### [ENTRIES SHOWN]
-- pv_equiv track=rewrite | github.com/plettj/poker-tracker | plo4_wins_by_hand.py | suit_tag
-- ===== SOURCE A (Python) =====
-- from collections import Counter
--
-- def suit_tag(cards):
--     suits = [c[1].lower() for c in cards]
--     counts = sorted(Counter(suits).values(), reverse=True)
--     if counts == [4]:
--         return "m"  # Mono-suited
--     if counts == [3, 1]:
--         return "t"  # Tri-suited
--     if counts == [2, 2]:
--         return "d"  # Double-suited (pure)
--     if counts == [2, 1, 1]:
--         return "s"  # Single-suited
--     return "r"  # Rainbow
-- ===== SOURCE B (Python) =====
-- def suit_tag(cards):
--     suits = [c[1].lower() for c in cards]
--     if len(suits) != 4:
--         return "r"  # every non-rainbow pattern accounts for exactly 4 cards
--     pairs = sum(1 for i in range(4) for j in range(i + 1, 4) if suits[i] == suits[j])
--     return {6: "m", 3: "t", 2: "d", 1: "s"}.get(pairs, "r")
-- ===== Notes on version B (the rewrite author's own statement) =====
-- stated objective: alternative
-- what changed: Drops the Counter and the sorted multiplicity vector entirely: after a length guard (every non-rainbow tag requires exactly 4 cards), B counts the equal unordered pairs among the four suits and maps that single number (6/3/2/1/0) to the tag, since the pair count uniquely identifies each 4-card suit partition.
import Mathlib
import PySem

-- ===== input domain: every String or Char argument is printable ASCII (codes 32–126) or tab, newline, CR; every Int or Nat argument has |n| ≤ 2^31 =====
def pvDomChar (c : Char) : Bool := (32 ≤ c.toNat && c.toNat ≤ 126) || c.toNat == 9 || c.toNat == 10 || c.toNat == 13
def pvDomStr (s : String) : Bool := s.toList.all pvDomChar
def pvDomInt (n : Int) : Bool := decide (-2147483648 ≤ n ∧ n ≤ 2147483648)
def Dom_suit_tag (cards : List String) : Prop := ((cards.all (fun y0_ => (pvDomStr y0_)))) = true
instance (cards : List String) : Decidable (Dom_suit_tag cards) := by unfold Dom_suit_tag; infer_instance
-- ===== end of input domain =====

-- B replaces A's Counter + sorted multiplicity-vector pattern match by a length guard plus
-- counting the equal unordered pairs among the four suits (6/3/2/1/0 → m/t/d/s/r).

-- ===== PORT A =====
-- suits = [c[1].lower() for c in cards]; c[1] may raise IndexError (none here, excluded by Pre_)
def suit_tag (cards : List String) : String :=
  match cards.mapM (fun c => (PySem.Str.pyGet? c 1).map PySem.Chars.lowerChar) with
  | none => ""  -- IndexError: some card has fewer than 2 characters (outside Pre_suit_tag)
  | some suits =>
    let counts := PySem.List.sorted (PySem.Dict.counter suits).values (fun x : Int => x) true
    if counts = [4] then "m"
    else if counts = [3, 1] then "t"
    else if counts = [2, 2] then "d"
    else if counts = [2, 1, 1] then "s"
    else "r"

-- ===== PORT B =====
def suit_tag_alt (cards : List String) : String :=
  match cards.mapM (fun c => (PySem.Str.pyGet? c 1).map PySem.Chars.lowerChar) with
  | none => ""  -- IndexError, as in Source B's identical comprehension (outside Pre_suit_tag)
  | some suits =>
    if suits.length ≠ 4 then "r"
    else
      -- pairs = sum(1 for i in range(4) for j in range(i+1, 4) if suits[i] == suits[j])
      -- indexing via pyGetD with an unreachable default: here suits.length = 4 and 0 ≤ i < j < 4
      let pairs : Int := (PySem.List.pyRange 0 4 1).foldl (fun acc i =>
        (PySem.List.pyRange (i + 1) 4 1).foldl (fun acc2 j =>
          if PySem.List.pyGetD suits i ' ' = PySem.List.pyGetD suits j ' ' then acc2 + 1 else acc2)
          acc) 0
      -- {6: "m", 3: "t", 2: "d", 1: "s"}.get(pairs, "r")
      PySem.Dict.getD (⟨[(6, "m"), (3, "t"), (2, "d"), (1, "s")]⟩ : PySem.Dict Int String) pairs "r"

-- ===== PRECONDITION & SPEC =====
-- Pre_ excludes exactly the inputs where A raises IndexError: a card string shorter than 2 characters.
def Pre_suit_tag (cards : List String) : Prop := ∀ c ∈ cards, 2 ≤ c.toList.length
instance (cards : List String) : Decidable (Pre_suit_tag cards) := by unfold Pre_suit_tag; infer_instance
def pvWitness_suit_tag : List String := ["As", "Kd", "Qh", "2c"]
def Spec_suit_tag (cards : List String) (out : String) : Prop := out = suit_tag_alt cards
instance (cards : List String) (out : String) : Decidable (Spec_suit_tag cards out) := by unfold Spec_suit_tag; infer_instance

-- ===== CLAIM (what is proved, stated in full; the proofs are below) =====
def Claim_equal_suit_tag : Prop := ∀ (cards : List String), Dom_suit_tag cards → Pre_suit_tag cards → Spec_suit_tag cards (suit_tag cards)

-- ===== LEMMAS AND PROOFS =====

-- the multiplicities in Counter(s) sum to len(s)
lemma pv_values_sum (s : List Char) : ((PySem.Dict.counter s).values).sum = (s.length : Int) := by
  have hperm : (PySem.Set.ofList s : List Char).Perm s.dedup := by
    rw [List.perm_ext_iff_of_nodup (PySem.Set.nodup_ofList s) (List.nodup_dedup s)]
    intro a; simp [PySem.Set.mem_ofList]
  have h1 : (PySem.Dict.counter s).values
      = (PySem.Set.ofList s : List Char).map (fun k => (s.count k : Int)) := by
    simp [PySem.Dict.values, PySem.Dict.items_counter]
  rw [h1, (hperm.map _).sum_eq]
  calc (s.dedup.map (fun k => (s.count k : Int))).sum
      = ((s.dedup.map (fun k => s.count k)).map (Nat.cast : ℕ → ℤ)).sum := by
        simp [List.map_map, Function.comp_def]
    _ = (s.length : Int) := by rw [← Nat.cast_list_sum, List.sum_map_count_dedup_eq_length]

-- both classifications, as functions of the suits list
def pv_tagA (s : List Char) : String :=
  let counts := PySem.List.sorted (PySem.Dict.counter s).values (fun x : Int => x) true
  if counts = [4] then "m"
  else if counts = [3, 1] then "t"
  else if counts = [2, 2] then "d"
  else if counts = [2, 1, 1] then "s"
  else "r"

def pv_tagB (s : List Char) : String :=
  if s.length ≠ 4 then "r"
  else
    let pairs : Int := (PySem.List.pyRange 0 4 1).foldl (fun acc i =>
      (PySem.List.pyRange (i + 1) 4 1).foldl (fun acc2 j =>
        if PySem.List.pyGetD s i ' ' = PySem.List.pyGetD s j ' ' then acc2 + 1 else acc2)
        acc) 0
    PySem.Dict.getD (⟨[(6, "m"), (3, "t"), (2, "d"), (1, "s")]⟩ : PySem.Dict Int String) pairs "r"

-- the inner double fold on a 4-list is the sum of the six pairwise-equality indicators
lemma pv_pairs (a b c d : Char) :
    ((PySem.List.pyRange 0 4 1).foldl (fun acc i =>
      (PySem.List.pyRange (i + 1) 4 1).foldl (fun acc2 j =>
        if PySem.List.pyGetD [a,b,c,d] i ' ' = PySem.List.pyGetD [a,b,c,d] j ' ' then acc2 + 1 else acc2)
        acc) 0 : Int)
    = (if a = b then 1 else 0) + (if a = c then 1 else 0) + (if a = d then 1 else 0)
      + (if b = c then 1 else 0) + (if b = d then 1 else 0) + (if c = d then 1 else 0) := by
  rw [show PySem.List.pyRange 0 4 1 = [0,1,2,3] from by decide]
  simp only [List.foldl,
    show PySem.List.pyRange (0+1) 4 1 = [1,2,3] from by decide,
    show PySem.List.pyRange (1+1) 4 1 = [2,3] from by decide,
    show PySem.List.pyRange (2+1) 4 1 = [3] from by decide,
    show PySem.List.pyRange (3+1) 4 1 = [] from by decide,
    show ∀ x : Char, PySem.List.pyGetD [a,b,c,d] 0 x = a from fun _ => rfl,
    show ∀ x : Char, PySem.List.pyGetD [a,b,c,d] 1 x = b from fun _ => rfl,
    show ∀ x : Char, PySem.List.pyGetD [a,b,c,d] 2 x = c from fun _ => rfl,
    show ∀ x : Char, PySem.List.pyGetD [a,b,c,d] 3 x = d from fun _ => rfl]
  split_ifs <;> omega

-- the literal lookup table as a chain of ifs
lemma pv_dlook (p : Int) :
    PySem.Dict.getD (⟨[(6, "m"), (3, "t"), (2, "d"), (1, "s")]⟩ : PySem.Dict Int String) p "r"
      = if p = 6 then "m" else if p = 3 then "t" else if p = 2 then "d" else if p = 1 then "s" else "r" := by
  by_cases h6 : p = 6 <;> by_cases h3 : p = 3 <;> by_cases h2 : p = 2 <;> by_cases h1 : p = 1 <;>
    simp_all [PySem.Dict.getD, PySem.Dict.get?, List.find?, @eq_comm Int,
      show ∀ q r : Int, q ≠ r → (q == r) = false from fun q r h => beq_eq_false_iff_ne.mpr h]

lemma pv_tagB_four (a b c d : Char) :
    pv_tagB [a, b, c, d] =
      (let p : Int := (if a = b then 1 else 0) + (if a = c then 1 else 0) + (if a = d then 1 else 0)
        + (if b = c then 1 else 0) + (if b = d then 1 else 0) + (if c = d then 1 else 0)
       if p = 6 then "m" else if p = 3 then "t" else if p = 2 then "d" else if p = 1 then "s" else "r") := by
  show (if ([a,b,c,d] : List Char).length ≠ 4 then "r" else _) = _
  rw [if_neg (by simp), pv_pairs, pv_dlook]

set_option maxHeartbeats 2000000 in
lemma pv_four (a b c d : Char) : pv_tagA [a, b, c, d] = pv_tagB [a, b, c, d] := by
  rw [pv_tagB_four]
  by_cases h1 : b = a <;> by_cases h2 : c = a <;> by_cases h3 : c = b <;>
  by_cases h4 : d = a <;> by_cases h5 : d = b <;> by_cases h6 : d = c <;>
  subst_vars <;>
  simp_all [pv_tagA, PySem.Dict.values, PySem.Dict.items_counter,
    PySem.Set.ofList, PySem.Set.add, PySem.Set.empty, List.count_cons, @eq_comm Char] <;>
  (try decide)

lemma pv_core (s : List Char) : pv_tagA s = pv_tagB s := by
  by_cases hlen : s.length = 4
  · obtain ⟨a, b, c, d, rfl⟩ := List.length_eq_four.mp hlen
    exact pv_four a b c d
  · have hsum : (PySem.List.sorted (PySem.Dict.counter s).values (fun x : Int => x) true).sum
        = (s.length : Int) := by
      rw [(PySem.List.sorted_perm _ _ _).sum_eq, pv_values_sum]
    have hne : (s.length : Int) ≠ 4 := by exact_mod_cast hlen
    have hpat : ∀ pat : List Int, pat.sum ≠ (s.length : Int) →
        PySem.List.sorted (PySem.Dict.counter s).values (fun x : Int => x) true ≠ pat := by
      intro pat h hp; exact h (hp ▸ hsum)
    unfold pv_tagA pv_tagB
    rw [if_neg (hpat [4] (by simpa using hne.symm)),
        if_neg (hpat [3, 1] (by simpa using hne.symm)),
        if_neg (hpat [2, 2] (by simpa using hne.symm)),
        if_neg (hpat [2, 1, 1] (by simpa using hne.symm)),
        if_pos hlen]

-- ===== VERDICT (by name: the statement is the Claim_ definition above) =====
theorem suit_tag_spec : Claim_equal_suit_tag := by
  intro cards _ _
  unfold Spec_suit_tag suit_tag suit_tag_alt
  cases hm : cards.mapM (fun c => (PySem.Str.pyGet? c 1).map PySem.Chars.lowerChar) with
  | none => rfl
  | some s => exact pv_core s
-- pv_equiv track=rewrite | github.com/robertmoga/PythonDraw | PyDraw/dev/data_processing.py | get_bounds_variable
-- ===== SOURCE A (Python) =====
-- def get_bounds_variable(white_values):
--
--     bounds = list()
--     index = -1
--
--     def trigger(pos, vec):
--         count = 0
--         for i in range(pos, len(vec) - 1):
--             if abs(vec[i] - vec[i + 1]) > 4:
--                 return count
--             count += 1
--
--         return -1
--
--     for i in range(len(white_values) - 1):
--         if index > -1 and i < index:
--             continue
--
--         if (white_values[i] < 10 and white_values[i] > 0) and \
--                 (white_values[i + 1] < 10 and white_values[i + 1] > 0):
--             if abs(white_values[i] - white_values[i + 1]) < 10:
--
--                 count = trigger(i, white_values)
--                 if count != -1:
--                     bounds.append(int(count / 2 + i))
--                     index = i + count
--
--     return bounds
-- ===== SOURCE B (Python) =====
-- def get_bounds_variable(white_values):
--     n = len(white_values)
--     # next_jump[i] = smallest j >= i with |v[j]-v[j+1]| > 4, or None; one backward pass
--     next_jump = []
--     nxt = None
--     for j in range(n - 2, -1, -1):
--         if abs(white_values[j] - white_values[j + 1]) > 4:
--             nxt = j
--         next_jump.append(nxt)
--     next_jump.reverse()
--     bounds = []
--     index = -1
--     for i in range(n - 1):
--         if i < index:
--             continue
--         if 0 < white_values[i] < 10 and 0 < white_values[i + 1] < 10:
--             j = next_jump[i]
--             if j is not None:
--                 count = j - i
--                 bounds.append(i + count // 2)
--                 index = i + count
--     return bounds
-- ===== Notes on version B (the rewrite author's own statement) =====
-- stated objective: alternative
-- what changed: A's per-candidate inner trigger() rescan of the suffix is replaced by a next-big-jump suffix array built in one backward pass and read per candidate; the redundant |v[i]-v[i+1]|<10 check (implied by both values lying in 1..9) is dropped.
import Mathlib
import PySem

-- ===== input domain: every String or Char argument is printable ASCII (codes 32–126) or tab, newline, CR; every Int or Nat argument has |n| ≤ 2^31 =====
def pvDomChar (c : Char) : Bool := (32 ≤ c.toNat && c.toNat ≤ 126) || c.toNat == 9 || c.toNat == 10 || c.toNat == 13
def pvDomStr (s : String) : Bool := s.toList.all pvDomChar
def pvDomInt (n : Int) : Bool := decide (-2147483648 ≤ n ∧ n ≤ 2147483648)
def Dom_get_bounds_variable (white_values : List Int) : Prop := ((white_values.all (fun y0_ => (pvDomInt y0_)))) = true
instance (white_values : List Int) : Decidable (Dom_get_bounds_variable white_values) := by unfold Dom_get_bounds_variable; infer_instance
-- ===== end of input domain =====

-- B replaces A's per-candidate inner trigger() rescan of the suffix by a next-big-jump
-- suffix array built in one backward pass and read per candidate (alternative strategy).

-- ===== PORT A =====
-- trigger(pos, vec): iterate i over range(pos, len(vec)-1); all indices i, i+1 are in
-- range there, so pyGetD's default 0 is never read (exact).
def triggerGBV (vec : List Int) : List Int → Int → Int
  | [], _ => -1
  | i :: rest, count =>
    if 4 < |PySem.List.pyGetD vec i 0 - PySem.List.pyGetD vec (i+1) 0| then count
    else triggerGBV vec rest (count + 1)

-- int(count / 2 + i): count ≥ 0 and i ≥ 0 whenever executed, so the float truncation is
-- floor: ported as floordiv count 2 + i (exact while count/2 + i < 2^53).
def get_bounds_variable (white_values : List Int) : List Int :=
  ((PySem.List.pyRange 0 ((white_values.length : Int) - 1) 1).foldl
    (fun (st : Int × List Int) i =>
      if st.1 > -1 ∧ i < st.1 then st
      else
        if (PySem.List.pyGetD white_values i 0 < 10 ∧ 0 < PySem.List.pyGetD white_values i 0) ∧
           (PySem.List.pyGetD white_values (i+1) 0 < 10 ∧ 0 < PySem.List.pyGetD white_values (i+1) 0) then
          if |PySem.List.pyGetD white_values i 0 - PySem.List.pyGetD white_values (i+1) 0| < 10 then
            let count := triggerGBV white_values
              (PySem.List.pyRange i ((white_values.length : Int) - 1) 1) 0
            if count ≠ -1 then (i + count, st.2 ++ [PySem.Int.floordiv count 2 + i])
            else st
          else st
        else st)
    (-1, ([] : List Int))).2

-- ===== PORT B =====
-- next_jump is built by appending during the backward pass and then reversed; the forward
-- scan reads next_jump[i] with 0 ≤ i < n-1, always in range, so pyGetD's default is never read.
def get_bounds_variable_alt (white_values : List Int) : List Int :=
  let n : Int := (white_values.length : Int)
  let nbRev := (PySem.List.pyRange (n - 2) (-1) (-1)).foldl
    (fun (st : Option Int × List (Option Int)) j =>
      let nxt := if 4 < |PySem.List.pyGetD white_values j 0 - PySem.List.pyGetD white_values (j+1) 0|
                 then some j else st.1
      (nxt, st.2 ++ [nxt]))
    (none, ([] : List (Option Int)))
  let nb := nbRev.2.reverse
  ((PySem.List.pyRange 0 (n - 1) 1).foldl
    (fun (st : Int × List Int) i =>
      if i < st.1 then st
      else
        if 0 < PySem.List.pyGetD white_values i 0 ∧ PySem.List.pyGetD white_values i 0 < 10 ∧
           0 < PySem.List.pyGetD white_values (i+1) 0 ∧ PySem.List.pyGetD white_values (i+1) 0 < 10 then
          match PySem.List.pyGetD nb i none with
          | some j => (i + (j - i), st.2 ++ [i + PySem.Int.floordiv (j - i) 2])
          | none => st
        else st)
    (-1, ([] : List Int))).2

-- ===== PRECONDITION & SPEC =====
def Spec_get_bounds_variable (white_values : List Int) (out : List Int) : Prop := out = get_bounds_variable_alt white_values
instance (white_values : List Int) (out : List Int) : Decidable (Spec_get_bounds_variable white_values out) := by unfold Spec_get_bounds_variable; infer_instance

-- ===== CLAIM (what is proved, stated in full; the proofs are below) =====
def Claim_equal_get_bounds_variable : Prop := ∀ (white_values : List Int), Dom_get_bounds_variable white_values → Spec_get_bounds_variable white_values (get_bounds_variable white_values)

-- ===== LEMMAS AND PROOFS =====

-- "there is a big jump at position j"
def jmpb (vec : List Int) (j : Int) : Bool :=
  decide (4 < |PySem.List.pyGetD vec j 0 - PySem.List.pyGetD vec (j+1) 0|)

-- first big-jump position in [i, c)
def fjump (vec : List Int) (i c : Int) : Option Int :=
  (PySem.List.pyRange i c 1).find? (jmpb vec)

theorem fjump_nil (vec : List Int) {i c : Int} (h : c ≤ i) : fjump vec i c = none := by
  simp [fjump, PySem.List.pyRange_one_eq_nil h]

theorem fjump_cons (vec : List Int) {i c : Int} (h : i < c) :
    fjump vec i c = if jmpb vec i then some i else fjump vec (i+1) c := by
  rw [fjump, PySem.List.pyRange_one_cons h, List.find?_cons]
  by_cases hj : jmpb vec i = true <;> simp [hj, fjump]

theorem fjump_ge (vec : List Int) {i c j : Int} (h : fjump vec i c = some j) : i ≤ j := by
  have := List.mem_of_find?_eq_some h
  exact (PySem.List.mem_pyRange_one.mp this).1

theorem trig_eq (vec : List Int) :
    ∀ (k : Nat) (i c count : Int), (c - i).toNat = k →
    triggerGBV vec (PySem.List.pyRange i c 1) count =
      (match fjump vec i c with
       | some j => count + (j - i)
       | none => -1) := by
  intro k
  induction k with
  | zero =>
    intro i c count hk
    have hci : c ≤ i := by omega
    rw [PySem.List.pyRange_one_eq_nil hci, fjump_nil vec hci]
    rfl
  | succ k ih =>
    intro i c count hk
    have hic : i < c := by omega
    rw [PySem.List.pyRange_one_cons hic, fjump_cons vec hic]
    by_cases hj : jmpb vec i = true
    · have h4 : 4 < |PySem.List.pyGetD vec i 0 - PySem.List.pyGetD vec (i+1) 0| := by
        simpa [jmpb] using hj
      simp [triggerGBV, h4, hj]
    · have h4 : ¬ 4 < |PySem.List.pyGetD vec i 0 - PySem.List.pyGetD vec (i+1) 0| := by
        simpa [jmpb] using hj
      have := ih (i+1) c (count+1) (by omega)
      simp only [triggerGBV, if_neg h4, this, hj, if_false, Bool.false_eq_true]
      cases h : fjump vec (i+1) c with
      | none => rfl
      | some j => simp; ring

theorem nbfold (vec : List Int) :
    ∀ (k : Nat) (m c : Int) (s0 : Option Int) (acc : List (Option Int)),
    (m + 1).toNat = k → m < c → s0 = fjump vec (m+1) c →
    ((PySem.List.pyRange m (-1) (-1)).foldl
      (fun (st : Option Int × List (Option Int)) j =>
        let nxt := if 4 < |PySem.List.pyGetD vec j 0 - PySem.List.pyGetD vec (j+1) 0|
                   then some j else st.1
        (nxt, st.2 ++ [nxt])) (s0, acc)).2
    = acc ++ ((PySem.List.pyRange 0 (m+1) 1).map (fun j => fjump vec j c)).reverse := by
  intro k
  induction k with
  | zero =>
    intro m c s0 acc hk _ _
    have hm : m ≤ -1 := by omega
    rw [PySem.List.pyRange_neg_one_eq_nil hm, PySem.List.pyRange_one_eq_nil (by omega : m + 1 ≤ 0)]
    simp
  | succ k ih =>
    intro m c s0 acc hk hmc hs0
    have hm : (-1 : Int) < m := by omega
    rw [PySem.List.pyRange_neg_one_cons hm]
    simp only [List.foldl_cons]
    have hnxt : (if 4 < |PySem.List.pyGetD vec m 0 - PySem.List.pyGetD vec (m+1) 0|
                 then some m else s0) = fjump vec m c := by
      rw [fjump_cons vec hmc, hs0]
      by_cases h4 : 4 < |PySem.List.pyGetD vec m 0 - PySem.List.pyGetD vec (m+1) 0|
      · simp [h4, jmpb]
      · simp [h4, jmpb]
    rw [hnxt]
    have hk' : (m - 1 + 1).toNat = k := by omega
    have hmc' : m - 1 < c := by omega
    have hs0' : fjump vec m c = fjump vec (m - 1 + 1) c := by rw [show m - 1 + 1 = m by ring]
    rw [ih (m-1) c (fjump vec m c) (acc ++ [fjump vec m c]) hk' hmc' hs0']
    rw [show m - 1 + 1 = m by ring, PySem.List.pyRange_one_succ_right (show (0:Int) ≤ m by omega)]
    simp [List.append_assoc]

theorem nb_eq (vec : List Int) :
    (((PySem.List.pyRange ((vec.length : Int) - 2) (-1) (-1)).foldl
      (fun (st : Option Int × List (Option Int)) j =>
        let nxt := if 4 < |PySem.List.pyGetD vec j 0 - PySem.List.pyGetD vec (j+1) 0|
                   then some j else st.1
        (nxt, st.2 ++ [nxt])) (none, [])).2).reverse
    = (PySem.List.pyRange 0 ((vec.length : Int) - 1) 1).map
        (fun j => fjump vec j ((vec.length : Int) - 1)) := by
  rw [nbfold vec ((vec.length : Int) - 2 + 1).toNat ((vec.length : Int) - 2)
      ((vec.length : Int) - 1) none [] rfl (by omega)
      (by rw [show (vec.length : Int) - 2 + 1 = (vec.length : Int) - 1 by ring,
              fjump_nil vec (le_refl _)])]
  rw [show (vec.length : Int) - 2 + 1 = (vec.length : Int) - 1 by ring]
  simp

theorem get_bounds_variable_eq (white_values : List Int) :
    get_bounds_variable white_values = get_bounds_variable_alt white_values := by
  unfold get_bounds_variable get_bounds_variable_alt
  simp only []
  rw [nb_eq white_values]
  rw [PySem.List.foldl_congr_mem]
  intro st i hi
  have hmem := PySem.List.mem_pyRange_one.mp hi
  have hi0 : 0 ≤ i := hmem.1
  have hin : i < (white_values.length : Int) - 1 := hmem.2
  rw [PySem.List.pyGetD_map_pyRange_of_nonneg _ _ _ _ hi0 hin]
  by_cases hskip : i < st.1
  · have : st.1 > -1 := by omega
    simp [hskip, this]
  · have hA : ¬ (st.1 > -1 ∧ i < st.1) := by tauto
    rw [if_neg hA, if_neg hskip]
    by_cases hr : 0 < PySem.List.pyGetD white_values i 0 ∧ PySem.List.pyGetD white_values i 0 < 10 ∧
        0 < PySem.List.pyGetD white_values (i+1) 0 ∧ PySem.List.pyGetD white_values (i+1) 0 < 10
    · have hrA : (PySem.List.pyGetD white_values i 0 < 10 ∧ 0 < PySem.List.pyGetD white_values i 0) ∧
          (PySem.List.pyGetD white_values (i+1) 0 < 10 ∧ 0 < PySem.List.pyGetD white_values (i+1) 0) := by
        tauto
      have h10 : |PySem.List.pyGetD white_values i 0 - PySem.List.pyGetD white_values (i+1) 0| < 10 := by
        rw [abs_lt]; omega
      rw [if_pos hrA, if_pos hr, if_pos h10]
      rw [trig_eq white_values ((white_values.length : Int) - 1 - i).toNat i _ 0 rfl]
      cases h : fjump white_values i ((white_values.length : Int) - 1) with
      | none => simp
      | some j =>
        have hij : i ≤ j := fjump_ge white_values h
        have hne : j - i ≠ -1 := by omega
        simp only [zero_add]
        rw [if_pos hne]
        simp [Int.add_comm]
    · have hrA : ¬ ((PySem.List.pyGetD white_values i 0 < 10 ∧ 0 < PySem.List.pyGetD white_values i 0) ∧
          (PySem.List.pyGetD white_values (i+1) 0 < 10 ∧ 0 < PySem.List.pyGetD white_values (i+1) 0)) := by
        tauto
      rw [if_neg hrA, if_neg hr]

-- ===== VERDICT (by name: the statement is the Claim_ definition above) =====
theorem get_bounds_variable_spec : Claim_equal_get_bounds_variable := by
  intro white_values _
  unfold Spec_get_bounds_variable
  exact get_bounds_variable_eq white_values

### [WHAT THE EXERCISE ASKS]
Within the listing above, locate the line containing "count + (j - i)" and the line containing "simp [triggerGBV, h4, hj]". Reproduce those two lines and all lines between them exactly, with nothing added.

### [FINAL ANSWER]
       | some j => count + (j - i)
       | none => -1) := by
  intro k
  induction k with
  | zero =>
    intro i c count hk
    have hci : c ≤ i := by omega
    rw [PySem.List.pyRange_one_eq_nil hci, fjump_nil vec hci]
    rfl
  | succ k ih =>
    intro i c count hk
    have hic : i < c := by omega
    rw [PySem.List.pyRange_one_cons hic, fjump_cons vec hic]
    by_cases hj : jmpb vec i = true
    · have h4 : 4 < |PySem.List.pyGetD vec i 0 - PySem.List.pyGetD vec (i+1) 0| := by
        simpa [jmpb] using hj
      simp [triggerGBV, h4, hj]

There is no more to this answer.